Crítica: La Forma del Agua

Fox Searchlight Pictures, 2017

Hacia el final de La Forma del Agua, el director Guillermo del Toro hace un homenaje al cine musical de los años treinta pero en vez de poner en pantalla a extraordinarios cantantes y bailarines como lo eran Ginger Rogers y Fred Astaire, los protagonistas son una mujer muda y un monstruo acuático.

Para el momento en que esto ocurre, la relación que se establece entre estos dos seres nos parece tan natural, que es inevitable conmovernos con lo que ocurre en pantalla. Esa sola secuencia resume perfectamente la singularidad de La Forma del Agua.

Ubicada en los años 60, nos presenta a Elisa (Sally Hawkins), una mujer muda que trabaja en los servicios de limpieza de un laboratorio del gobierno de los Estados Unidos, sitio al que llega una extraña criatura (Doug Jones) proveniente de algún lugar de Sudamérica, con la que Elisa crea una conexión, y de la cual termina enamorándose.

Al inicio de la película, una voz en off nos avisa que lo que estamos a punto de ver es un cuento, mismo que será protagonizado por una princesa sin voz. Este es el primero de varios detalles, que harán de este cuento de hadas algo diferente a lo que estamos acostumbrados.

La princesa en cuestión es una mujer solitaria que vive en un pequeño departamento ubicado en la parte superior de un cine al que nadie va. Todos los días despierta a la misma hora, prepara su baño, se masturba, se arregla para ir al trabajo, prepara su almuerzo y el de su vecino (Richard Jenkins), su única compañía.

Con Elisa, Del Toro entrega un personaje femenino fuerte, decidido y sin ninguna clase de complejos (en especial, si hablamos de sexo); algo que ocurre poco en el cine y que sin duda es necesario.

Pero no sólo eso, también habla abiertamente de asuntos como la discriminación, ya sea por el color de la piel, una preferencia sexual diferente o una discapacidad; temas que tristemente están más vigentes que nunca en nuestra sociedad.

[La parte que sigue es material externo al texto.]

-- pv_equiv track=rewrite | github.com/spankybot/spanky.py | common/src/SpankyCommon/utils/time_utils.py | sec_to_human
-- ===== SOURCE A (Python) =====
-- interval_units = [(60, "minute"), (60, "hour"), (24, "day"), (365, "year")]
--
-- def sec_to_human(sec):
--     """
--     Convert seconds to human readable strings (e.g. 100 seconds to 1 minute, 40 seconds)
--     """
--     if sec == 0:
--         return "0 seconds"
--
--     parts = [[int(sec), "second"]]
--     for (dur, unit) in interval_units:
--         last = parts[-1]
--         if last[0] == 0:
--             break
--
--         val = last[0] // dur
--         parts[-1][0] -= val * dur
--
--         parts.append([val, unit])
--
--     done = 0
--     res = []
--     for val, unit in reversed(parts):
--         if len(res) > 0:
--             done += 1
--             if done == 2:
--                 break
--
--         if val == 0:
--             continue
--
--         if val > 1:
--             unit += "s"
--
--         part_fmt = "%d %s" % (val, unit)
--         res.append(part_fmt)
--
--     return ", ".join(res)
-- ===== SOURCE B (Python) =====
-- def _fmt(val, name):
--     return "%d %s" % (val, name + ("s" if val > 1 else ""))
--
-- def sec_to_human(sec):
--     """
--     Convert seconds to human readable strings (e.g. 100 seconds to 1 minute, 40 seconds)
--     """
--     if sec == 0:
--         return "0 seconds"
--     s = int(sec)
--     units = [("year", s // 31536000), ("day", (s // 86400) % 365),
--              ("hour", (s // 3600) % 24), ("minute", (s // 60) % 60),
--              ("second", s % 60)]
--     for i, (name, val) in enumerate(units):
--         if val != 0:
--             res = [_fmt(val, name)]
--             if i + 1 < len(units) and units[i + 1][1] != 0:
--                 res.append(_fmt(*units[i + 1][::-1]))
--             return ", ".join(res)
--     return ""
-- ===== Notes on version B (the rewrite author's own statement) =====
-- stated objective: simpler
-- what changed: Replaces A's remainder-carrying build loop over interval_units plus the two-phase reversed formatting scan with a `done` counter by a closed-form list of unit values from fixed cumulative divisors (//31536000, //86400%365, ...) and a single scan that formats the first non-zero unit and, if non-zero, the immediately next one.
import Mathlib
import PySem

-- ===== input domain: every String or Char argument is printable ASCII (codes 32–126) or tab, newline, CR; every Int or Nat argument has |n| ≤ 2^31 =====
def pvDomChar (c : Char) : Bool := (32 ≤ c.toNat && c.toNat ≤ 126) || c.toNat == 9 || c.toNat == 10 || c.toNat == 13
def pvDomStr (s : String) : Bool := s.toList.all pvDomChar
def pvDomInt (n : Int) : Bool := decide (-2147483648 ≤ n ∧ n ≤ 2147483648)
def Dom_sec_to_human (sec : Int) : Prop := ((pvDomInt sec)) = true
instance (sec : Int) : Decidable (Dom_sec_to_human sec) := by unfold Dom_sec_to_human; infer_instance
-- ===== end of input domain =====

-- B replaces A's remainder-carrying build loop + two-phase reversed formatting scan by
-- closed-form cumulative-divisor unit values and a single first-nonzero scan (objective: simpler).


-- ===== PORT A =====
-- interval_units
def pvUnits : List (Int × String) := [(60, "minute"), (60, "hour"), (24, "day"), (365, "year")]

-- A's first loop. `parts` is kept in REVERSED order (head = parts[-1]): python's
-- `parts.append(x)` is cons, `parts[-1]` is the head, and the in-place
-- `parts[-1][0] -= val * dur` rebuilds the head; `break` on last[0] == 0 returns the list.
def pvBuild : List (Int × String) → List (Int × String) → List (Int × String)
  | rparts, [] => rparts
  | [], _ :: _ => []
  | (lv, lu) :: tail, (dur, unit) :: rest =>
    if lv = 0 then (lv, lu) :: tail
    else pvBuild ((PySem.Int.floordiv lv dur, unit) ::
                  (lv - PySem.Int.floordiv lv dur * dur, lu) :: tail) rest

-- A's second loop over `reversed(parts)` (the reversed representation, read head first),
-- with the `done` counter and the break at done == 2.
def pvFormat : List (Int × String) → Int → List String → List String
  | [], _, res => res
  | (v, u) :: rest, done, res =>
    if 0 < res.length then
      if done + 1 = 2 then res
      else if v = 0 then pvFormat rest (done + 1) res
      else pvFormat rest (done + 1)
             (res ++ [PySem.Int.toStr v ++ " " ++ (if 1 < v then u ++ "s" else u)])
    else if v = 0 then pvFormat rest done res
    else pvFormat rest done
           (res ++ [PySem.Int.toStr v ++ " " ++ (if 1 < v then u ++ "s" else u)])

def sec_to_human (sec : Int) : String :=
  if sec = 0 then "0 seconds"
  else PySem.Str.join ", " (pvFormat (pvBuild [(sec, "second")] pvUnits) 0 [])

-- ===== PORT B =====
def pvFmt (val : Int) (name : String) : String :=
  PySem.Int.toStr val ++ " " ++ (name ++ (if 1 < val then "s" else ""))

-- B's scan: first unit with non-zero value, plus the immediately next unit if non-zero.
def pvScan : List (String × Int) → String
  | [] => ""
  | (name, v) :: rest =>
    if v ≠ 0 then
      PySem.Str.join ", "
        (pvFmt v name ::
          (match rest with
           | (n2, v2) :: _ => if v2 ≠ 0 then [pvFmt v2 n2] else []
           | [] => []))
    else pvScan rest

def sec_to_human_alt (sec : Int) : String :=
  if sec = 0 then "0 seconds"
  else pvScan
    [("year",   PySem.Int.floordiv sec 31536000),
     ("day",    PySem.Int.mod (PySem.Int.floordiv sec 86400) 365),
     ("hour",   PySem.Int.mod (PySem.Int.floordiv sec 3600) 24),
     ("minute", PySem.Int.mod (PySem.Int.floordiv sec 60) 60),
     ("second", PySem.Int.mod sec 60)]

-- ===== PRECONDITION & SPEC =====
def Spec_sec_to_human (sec : Int) (out : String) : Prop := out = sec_to_human_alt sec
instance (sec : Int) (out : String) : Decidable (Spec_sec_to_human sec out) := by unfold Spec_sec_to_human; infer_instance

-- ===== CLAIM (what is proved, stated in full; the proofs are below) =====
def Claim_equal_sec_to_human : Prop := ∀ (sec : Int), Dom_sec_to_human sec → Spec_sec_to_human sec (sec_to_human sec)

-- ===== LEMMAS AND PROOFS =====

-- aligns A's `unit += "s"` (whole-unit if) with B's suffix-only if
theorem pv_if_s (v : Int) (u : String) :
    u ++ (if 1 < v then "s" else "") = (if 1 < v then u ++ "s" else u) := by
  split_ifs <;> simp

-- ===== VERDICT (by name: the statement is the Claim_ definition above) =====
theorem sec_to_human_spec : Claim_equal_sec_to_human := by
  intro sec _
  unfold Spec_sec_to_human sec_to_human sec_to_human_alt
  by_cases hs : sec = 0
  · simp [hs]
  · rw [if_neg hs, if_neg hs]
    by_cases h1 : sec / 60 = 0
    · have h2 : sec / 3600 = 0 := by omega
      have h3 : sec / 86400 = 0 := by omega
      have h4 : sec / 31536000 = 0 := by omega
      have hm0 : sec % 60 = sec := by omega
      simp [pvBuild, pvUnits, pvFormat, pvScan, pvFmt, pv_if_s, hs, h1, h2, h3, h4, hm0]
    · by_cases h2 : sec / 3600 = 0
      · have e2 : sec / 60 / 60 = sec / 3600 := by omega
        have h3 : sec / 86400 = 0 := by omega
        have h4 : sec / 31536000 = 0 := by omega
        have hm1 : sec / 60 % 60 = sec / 60 := by omega
        have hsub : sec - sec / 60 * 60 = sec % 60 := by omega
        by_cases hr0 : (60:Int) ∣ sec <;>
          simp [pvBuild, pvUnits, pvFormat, pvScan, pvFmt, pv_if_s, hs, h1, e2, h2, h3, h4,
            hm1, hsub, hr0]
      · by_cases h3 : sec / 86400 = 0
        · have e2 : sec / 60 / 60 = sec / 3600 := by omega
          have e3 : sec / 3600 / 24 = sec / 86400 := by omega
          have h4 : sec / 31536000 = 0 := by omega
          have hm2 : sec / 3600 % 24 = sec / 3600 := by omega
          have hsub1 : sec / 60 - sec / 3600 * 60 = sec / 60 % 60 := by omega
          by_cases hr1 : (60:Int) ∣ sec / 60 <;>
            simp [pvBuild, pvUnits, pvFormat, pvScan, pvFmt, pv_if_s, hs, h1, e2, h2, e3, h3,
              h4, hm2, hsub1, hr1]
        · by_cases h4 : sec / 31536000 = 0
          · have e2 : sec / 60 / 60 = sec / 3600 := by omega
            have e3 : sec / 3600 / 24 = sec / 86400 := by omega
            have e4 : sec / 86400 / 365 = sec / 31536000 := by omega
            have hm3 : sec / 86400 % 365 = sec / 86400 := by omega
            have hsub2 : sec / 3600 - sec / 86400 * 24 = sec / 3600 % 24 := by omega
            by_cases hr2 : (24:Int) ∣ sec / 3600 <;>
              simp [pvBuild, pvUnits, pvFormat, pvScan, pvFmt, pv_if_s, hs, h1, e2, h2, e3,
                h3, e4, h4, hm3, hsub2, hr2]
          · have e2 : sec / 60 / 60 = sec / 3600 := by omega
            have e3 : sec / 3600 / 24 = sec / 86400 := by omega
            have e4 : sec / 86400 / 365 = sec / 31536000 := by omega
            have hsub3 : sec / 86400 - sec / 31536000 * 365 = sec / 86400 % 365 := by omega
            by_cases hr3 : (365:Int) ∣ sec / 86400 <;>
              simp [pvBuild, pvUnits, pvFormat, pvScan, pvFmt, pv_if_s, hs, h1, e2, h2, e3,
                h3, e4, h4, hsub3, hr3]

La Forma del Agua bien podría tratarse de una de las producciones más incluyentes de los últimos años, y aunque muchos han visto de manera negativa esta ‘corrección política’, las virtudes de la película son mayores.

Lo que hace Guillermo del Toro es decirnos que los monstruos no necesariamente son aquellos que tienen una apariencia terrorífica, que en ocasiones, los más peligrosos pueden lucir como una persona común y corriente, tal y como lo hace Strickland (Michael Shannon).

Para ello, el director mexicano no emplea un crudo drama sino un romance, bellamente fotografiado y musicalizado por Dan Lausten y Alexandre Desplat, respectivamente.

La Forma del Agua es una película con una historia muy sencilla y, sí, bastante predecible, pero que consigue que empaticemos con personajes a los que antes se rechazaría. De pronto nos sentimos fascinados con la historia de amor entre una humana y un ser acuático, porque lo realmente importante en ellos está más allá de sus diferencias (o las nuestras). Tal vez no luzcamos iguales a ellos, pero reconocemos sus sentimientos porque también los hemos sentido.

La Forma del Agua es la películas con el mayor número de nominaciones al Oscar de este año, merecidas cada una de ellas, y que ojalá se materialicen en varios premios, en especial el de Mejor Director para Guillermo del Toro.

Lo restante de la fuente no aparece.